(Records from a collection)
-- pv_equiv track=rewrite | github.com/aiup621/matcha-finder | update_contact_info_api.py | _adjust_written_rows_after_deletion
-- ===== SOURCE A (Python) =====
-- import bisect
-- from typing import Any, List, Optional, Sequence
--
-- def _adjust_written_rows_after_deletion(
--     written_rows: Sequence[int], deleted_rows: Sequence[int]
-- ) -> List[int]:
--     """Return ``written_rows`` adjusted after removing ``deleted_rows``."""
--
--     if not deleted_rows:
--         return list(written_rows)
--
--     deleted_sorted = sorted({int(row) for row in deleted_rows})
--     deleted_set = set(deleted_sorted)
--     adjusted: List[int] = []
--
--     for row in written_rows:
--         if row in deleted_set:
--             continue
--         shift = bisect.bisect_left(deleted_sorted, row)
--         adjusted.append(row - shift)
--
--     return adjusted
-- ===== SOURCE B (Python) =====
-- from typing import List, Sequence
--
--
-- def _adjust_written_rows_after_deletion(
--     written_rows: Sequence[int], deleted_rows: Sequence[int]
-- ) -> List[int]:
--     """Return ``written_rows`` adjusted after removing ``deleted_rows``.
--
--     Single merge pass: walk the written rows in sorted order with one moving
--     pointer into the sorted deleted rows, then restore the original order.
--     """
--     deleted_sorted = sorted(set(deleted_rows))
--     by_value = sorted(enumerate(written_rows), key=lambda p: p[1])
--     kept = []
--     j = 0
--     for idx, row in by_value:
--         while j < len(deleted_sorted) and deleted_sorted[j] < row:
--             j += 1
--         if j < len(deleted_sorted) and deleted_sorted[j] == row:
--             continue
--         kept.append((idx, row - j))
--     kept.sort(key=lambda p: p[0])
--     return [row for _, row in kept]
-- ===== Notes on version B (the rewrite author's own statement) =====
-- stated objective: alternative
-- what changed: Replaces A's per-row set-membership test plus bisect_left binary search with a single merge pass: written rows are sorted together with their original indices and walked against the sorted deleted rows with one moving pointer that doubles as the shift counter, after which the kept pairs are re-sorted by original index to restore input order.
import Mathlib
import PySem

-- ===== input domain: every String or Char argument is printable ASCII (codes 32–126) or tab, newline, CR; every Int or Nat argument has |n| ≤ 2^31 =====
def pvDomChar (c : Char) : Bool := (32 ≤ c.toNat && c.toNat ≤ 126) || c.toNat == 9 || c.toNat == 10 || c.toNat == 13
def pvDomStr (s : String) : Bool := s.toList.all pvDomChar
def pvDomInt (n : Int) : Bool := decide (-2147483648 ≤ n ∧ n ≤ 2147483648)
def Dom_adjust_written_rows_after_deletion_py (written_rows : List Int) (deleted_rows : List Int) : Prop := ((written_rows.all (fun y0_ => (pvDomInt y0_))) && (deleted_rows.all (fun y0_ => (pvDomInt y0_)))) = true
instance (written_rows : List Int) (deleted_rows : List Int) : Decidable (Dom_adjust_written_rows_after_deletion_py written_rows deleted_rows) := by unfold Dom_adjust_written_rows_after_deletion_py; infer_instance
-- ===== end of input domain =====

-- ===== PORT A =====
-- B replaces A's per-row set lookup + bisect with a single sorted merge pass (objective: alternative; same asymptotic cost).
def adjust_written_rows_after_deletion_py (written_rows : List Int) (deleted_rows : List Int) : List Int :=
  if deleted_rows = [] then written_rows
  else
    let deleted_sorted : List Int := PySem.List.sorted (PySem.Set.ofList deleted_rows) (fun x => x)
    let deleted_set : PySem.Set Int := PySem.Set.ofList deleted_sorted
    written_rows.foldl (fun adjusted row =>
      if row ∈ deleted_set then adjusted
      else adjusted ++ [row - (PySem.List.bisectLeft deleted_sorted row : Int)]) []

-- ===== PORT B =====
-- the merge loop of Source B: pw = remaining written (index, row) pairs sorted by row,
-- ds = the not-yet-passed suffix of deleted_sorted, j = how many deleted values the pointer has passed
def pvMergeB : List (Int × Int) → List Int → Nat → List (Int × Int)
  | [], _, _ => []
  | (i, r) :: pw, d :: ds, j =>
      if d < r then pvMergeB ((i, r) :: pw) ds (j + 1)         -- while-loop step: advance the pointer
      else if d = r then pvMergeB pw (d :: ds) j               -- row is deleted: skip
      else (i, r - (j : Int)) :: pvMergeB pw (d :: ds) j       -- keep (idx, row - j)
  | (i, r) :: pw, [], j => (i, r - (j : Int)) :: pvMergeB pw [] j
  termination_by pw ds _ => pw.length + ds.length

def adjust_written_rows_after_deletion_py_alt (written_rows : List Int) (deleted_rows : List Int) : List Int :=
  let deleted_sorted : List Int := PySem.List.sorted (PySem.Set.ofList deleted_rows) (fun x => x)
  let by_value := PySem.List.sorted (PySem.List.enumerate written_rows) (fun p => p.2)
  let kept := pvMergeB by_value deleted_sorted 0
  (PySem.List.sorted kept (fun p => p.1)).map (fun p => p.2)

-- ===== PRECONDITION & SPEC =====
def Spec_adjust_written_rows_after_deletion_py (written_rows : List Int) (deleted_rows : List Int) (out : List Int) : Prop := out = adjust_written_rows_after_deletion_py_alt written_rows deleted_rows
instance (written_rows : List Int) (deleted_rows : List Int) (out : List Int) : Decidable (Spec_adjust_written_rows_after_deletion_py written_rows deleted_rows out) := by unfold Spec_adjust_written_rows_after_deletion_py; infer_instance

-- ===== CLAIM (what is proved, stated in full; the proofs are below) =====
def Claim_equal_adjust_written_rows_after_deletion_py : Prop := ∀ (written_rows : List Int) (deleted_rows : List Int), Dom_adjust_written_rows_after_deletion_py written_rows deleted_rows → Spec_adjust_written_rows_after_deletion_py written_rows deleted_rows (adjust_written_rows_after_deletion_py written_rows deleted_rows)

-- ===== LEMMAS AND PROOFS =====

-- On a strictly sorted list, bisect_left counts the elements below x.
theorem pv_bisectLeft_eq_countP (ds : List Int) (x : Int)
    (h : ds.Pairwise (· ≤ ·)) :
    PySem.List.bisectLeft ds x = ds.countP (fun d => decide (d < x)) := by
  obtain ⟨hle, hlt, hge⟩ := PySem.List.bisectLeft_spec ds x h
  set k := PySem.List.bisectLeft ds x with hk
  have hsplit : ds = ds.take k ++ ds.drop k := (List.take_append_drop k ds).symm
  rw [hsplit, List.countP_append]
  have h1 : (ds.take k).countP (fun d => decide (d < x)) = (ds.take k).length := by
    rw [List.countP_eq_length]
    intro a ha
    obtain ⟨i, hi, rfl⟩ := List.mem_iff_getElem.mp ha
    have hi' : i < ds.length := lt_of_lt_of_le (lt_of_lt_of_le hi (by simp)) (le_refl _)
    have hik : i < k := by
      have := hi; simp only [List.length_take] at this; omega
    have hi'' : i < ds.length := by omega
    rw [List.getElem_take]
    exact decide_eq_true (hlt i hi'' hik)
  have h2 : (ds.drop k).countP (fun d => decide (d < x)) = 0 := by
    rw [List.countP_eq_zero]
    intro a ha
    obtain ⟨i, hi, rfl⟩ := List.mem_iff_getElem.mp ha
    rw [List.getElem_drop]
    have hki : k + i < ds.length := by simp only [List.length_drop] at hi; omega
    have := hge (k + i) hki (Nat.le_add_right k i)
    simp only [decide_eq_true_eq]
    omega
  rw [h1, h2, List.length_take]
  omega

-- Characterisation of the merge pass: with ds strictly increasing and pw nondecreasing
-- in the row component, the walk keeps exactly the non-deleted pairs, shifted by j plus
-- the number of remaining deleted values below the row.
theorem pvMergeB_eq (pw : List (Int × Int)) (ds : List Int) (j : Nat)
    (hds : ds.Pairwise (· < ·)) (hpw : pw.Pairwise (fun a b => a.2 ≤ b.2)) :
    pvMergeB pw ds j = pw.filterMap (fun p =>
      if p.2 ∈ ds then none
      else some (p.1, p.2 - ((j + ds.countP (fun d => decide (d < p.2)) : Nat) : Int))) := by
  induction pw, ds, j using pvMergeB.induct with
  | case1 ds j => simp [pvMergeB]
  | case2 i r pw d ds j hdr ih =>
    rw [pvMergeB, if_pos hdr]
    rw [ih (hds.sublist (List.sublist_cons_self d ds)) hpw]
    apply (List.filterMap_congr _).symm
    intro p hp
    have hrp : r ≤ p.2 := by
      rcases hp with _ | hp
      · exact le_refl _
      · exact (List.pairwise_cons.mp hpw).1 p (by assumption)
    have hdp : d < p.2 := lt_of_lt_of_le hdr hrp
    have hmem : (p.2 ∈ d :: ds) ↔ (p.2 ∈ ds) := by
      constructor
      · rintro (_ | h); · omega
        · assumption
      · exact fun h => List.mem_cons_of_mem d h
    have hcnt : (d :: ds).countP (fun x => decide (x < p.2))
        = ds.countP (fun x => decide (x < p.2)) + 1 := by
      rw [List.countP_cons]
      simp [hdp]
    by_cases hin : p.2 ∈ ds
    · rw [if_pos (hmem.mpr hin), if_pos hin]
    · rw [if_neg (fun h => hin (hmem.mp h)), if_neg hin, hcnt]
      congr 2
      omega
  | case3 i pw d ds j hdd ih =>
    rw [pvMergeB, if_neg hdd, if_pos rfl]
    rw [ih hds hpw.of_cons]
    rw [List.filterMap_cons]
    simp
  | case4 i r pw d ds j hdr hde ih =>
    rw [pvMergeB, if_neg hdr, if_neg hde]
    have hrd : r < d := by omega
    have hall : ∀ x ∈ d :: ds, ¬ x < r := by
      intro x hx
      rcases List.mem_cons.mp hx with h | h
      · omega
      · have := (List.pairwise_cons.mp hds).1 x h
        omega
    have hnm : r ∉ d :: ds := by
      intro h
      rcases List.mem_cons.mp h with h | h
      · exact hde h.symm
      · have := (List.pairwise_cons.mp hds).1 r h
        omega
    have hcnt0 : (d :: ds).countP (fun x => decide (x < r)) = 0 := by
      rw [List.countP_eq_zero]
      intro x hx
      simpa using hall x hx
    rw [ih hds hpw.of_cons]
    rw [List.filterMap_cons, if_neg hnm, hcnt0]
    simp
  | case5 i r pw j ih =>
    rw [pvMergeB, ih (by constructor) hpw.of_cons]
    rw [List.filterMap_cons]
    simp

-- Dropping the indices from the filtered enumeration gives a plain filterMap over the rows.
theorem pv_map_snd_filterMap_enumerate (xs : List Int) (s : Int) (g : Int → Option Int) :
    ((PySem.List.enumerate xs s).filterMap (fun p => (g p.2).map (fun v => (p.1, v)))).map (fun p => p.2)
      = xs.filterMap g := by
  induction xs generalizing s with
  | nil => simp [PySem.List.enumerate_nil]
  | cons x xs ih =>
    rw [PySem.List.enumerate_cons, List.filterMap_cons, List.filterMap_cons]
    cases hg : g x with
    | none => simpa using ih (s + 1)
    | some v => simp [ih (s + 1)]

-- B computes a filterMap over the written rows, against D = sorted(set(deleted)).
theorem pv_alt_eq_filterMap (written_rows deleted_rows : List Int) :
    adjust_written_rows_after_deletion_py_alt written_rows deleted_rows
      = written_rows.filterMap (fun r =>
          if r ∈ PySem.List.sorted (PySem.Set.ofList deleted_rows) (fun x => x) then none
          else some (r - ((PySem.List.sorted (PySem.Set.ofList deleted_rows) (fun x => x)).countP
                  (fun d => decide (d < r)) : Int))) := by
  unfold adjust_written_rows_after_deletion_py_alt
  set ds := PySem.List.sorted (PySem.Set.ofList deleted_rows) (fun x => x) with hdsdef
  have hds : ds.Pairwise (· < ·) := PySem.List.sorted_ofList_pairwise_lt deleted_rows
  set F : Int × Int → Option (Int × Int) := fun p =>
    if p.2 ∈ ds then none
    else some (p.1, p.2 - ((0 + ds.countP (fun d => decide (d < p.2)) : Nat) : Int)) with hF
  have hmerge : pvMergeB (PySem.List.sorted (PySem.List.enumerate written_rows) (fun p => p.2)) ds 0
      = (PySem.List.sorted (PySem.List.enumerate written_rows) (fun p => p.2)).filterMap F :=
    pvMergeB_eq _ ds 0 hds (PySem.List.sorted_pairwise _ _)
  have hperm : ((PySem.List.sorted (PySem.List.enumerate written_rows) (fun p => p.2)).filterMap F).Perm
      ((PySem.List.enumerate written_rows).filterMap F) :=
    (PySem.List.sorted_perm _ _ _).filterMap F
  have hLpair : ((PySem.List.enumerate written_rows).filterMap F).Pairwise (fun a b => a.1 < b.1) := by
    refine List.Pairwise.filterMap F ?_ (PySem.List.pairwise_lt_enumerate written_rows 0)
    intro a a' h b hb b' hb'
    have hb1 : b.1 = a.1 := by
      by_cases hm : a.2 ∈ ds
      · simp [hF, hm] at hb
      · simp [hF, hm] at hb; simp [← hb]
    have hb1' : b'.1 = a'.1 := by
      by_cases hm : a'.2 ∈ ds
      · simp [hF, hm] at hb'
      · simp [hF, hm] at hb'; simp [← hb']
    rw [hb1, hb1']; exact h
  have hsorted : PySem.List.sorted (pvMergeB (PySem.List.sorted (PySem.List.enumerate written_rows) (fun p => p.2)) ds 0) (fun p => p.1)
      = (PySem.List.enumerate written_rows).filterMap F := by
    rw [hmerge]
    exact PySem.List.sorted_eq_of_perm_of_pairwise_lt _ _ _ hperm.symm hLpair
  simp only at hsorted ⊢
  rw [hsorted]
  have hFg : F = fun p => ((fun r => if r ∈ ds then none
        else some (r - (ds.countP (fun d => decide (d < r)) : Int))) p.2).map (fun v => (p.1, v)) := by
    funext p
    by_cases hm : p.2 ∈ ds
    · simp [hF, hm]
    · simp [hF, hm]
  rw [hFg, pv_map_snd_filterMap_enumerate written_rows 0 (fun r => if r ∈ ds then none
        else some (r - (ds.countP (fun d => decide (d < r)) : Int)))]

-- ===== VERDICT (by name: the statement is the Claim_ definition above) =====
theorem adjust_written_rows_after_deletion_py_spec : Claim_equal_adjust_written_rows_after_deletion_py := by
  intro written_rows deleted_rows _
  unfold Spec_adjust_written_rows_after_deletion_py
  rw [pv_alt_eq_filterMap]
  unfold adjust_written_rows_after_deletion_py
  by_cases hnil : deleted_rows = []
  · subst hnil
    simp [PySem.Set.ofList, PySem.List.sorted]
  · rw [if_neg hnil]
    simp only
    set ds := PySem.List.sorted (PySem.Set.ofList deleted_rows) (fun x => x) with hdsdef
    have hds : ds.Pairwise (· < ·) := PySem.List.sorted_ofList_pairwise_lt deleted_rows
    have hdsle : ds.Pairwise (· ≤ ·) := hds.imp (fun h => le_of_lt h)
    rw [show (fun (adjusted : List Int) (row : Int) =>
          if row ∈ PySem.Set.ofList ds then adjusted
          else adjusted ++ [row - (PySem.List.bisectLeft ds row : Int)])
        = (fun adjusted row =>
          if row ∉ PySem.Set.ofList ds then adjusted ++ [row - (PySem.List.bisectLeft ds row : Int)]
          else adjusted) from by funext acc row; by_cases h : row ∈ PySem.Set.ofList ds <;> simp [h]]
    rw [PySem.List.foldl_append_ite (p := fun row => row ∉ PySem.Set.ofList ds)]
    rw [List.nil_append, ← List.filterMap_eq_map, List.filterMap_filter]
    apply List.filterMap_congr
    intro r _
    by_cases hm : r ∈ ds
    · simp [PySem.Set.mem_ofList, hm]
    · simp [PySem.Set.mem_ofList, hm, pv_bisectLeft_eq_countP ds r hdsle]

Task to carry out:
Could you return exactly the lines above from the line with "def pvDomChar (c" to the line with "-- ===== PORT A", both included, and nothing else?

Finished task:
def pvDomChar (c : Char) : Bool := (32 ≤ c.toNat && c.toNat ≤ 126) || c.toNat == 9 || c.toNat == 10 || c.toNat == 13
def pvDomStr (s : String) : Bool := s.toList.all pvDomChar
def pvDomInt (n : Int) : Bool := decide (-2147483648 ≤ n ∧ n ≤ 2147483648)
def Dom_adjust_written_rows_after_deletion_py (written_rows : List Int) (deleted_rows : List Int) : Prop := ((written_rows.all (fun y0_ => (pvDomInt y0_))) && (deleted_rows.all (fun y0_ => (pvDomInt y0_)))) = true
instance (written_rows : List Int) (deleted_rows : List Int) : Decidable (Dom_adjust_written_rows_after_deletion_py written_rows deleted_rows) := by unfold Dom_adjust_written_rows_after_deletion_py; infer_instance
-- ===== end of input domain =====

-- ===== PORT A =====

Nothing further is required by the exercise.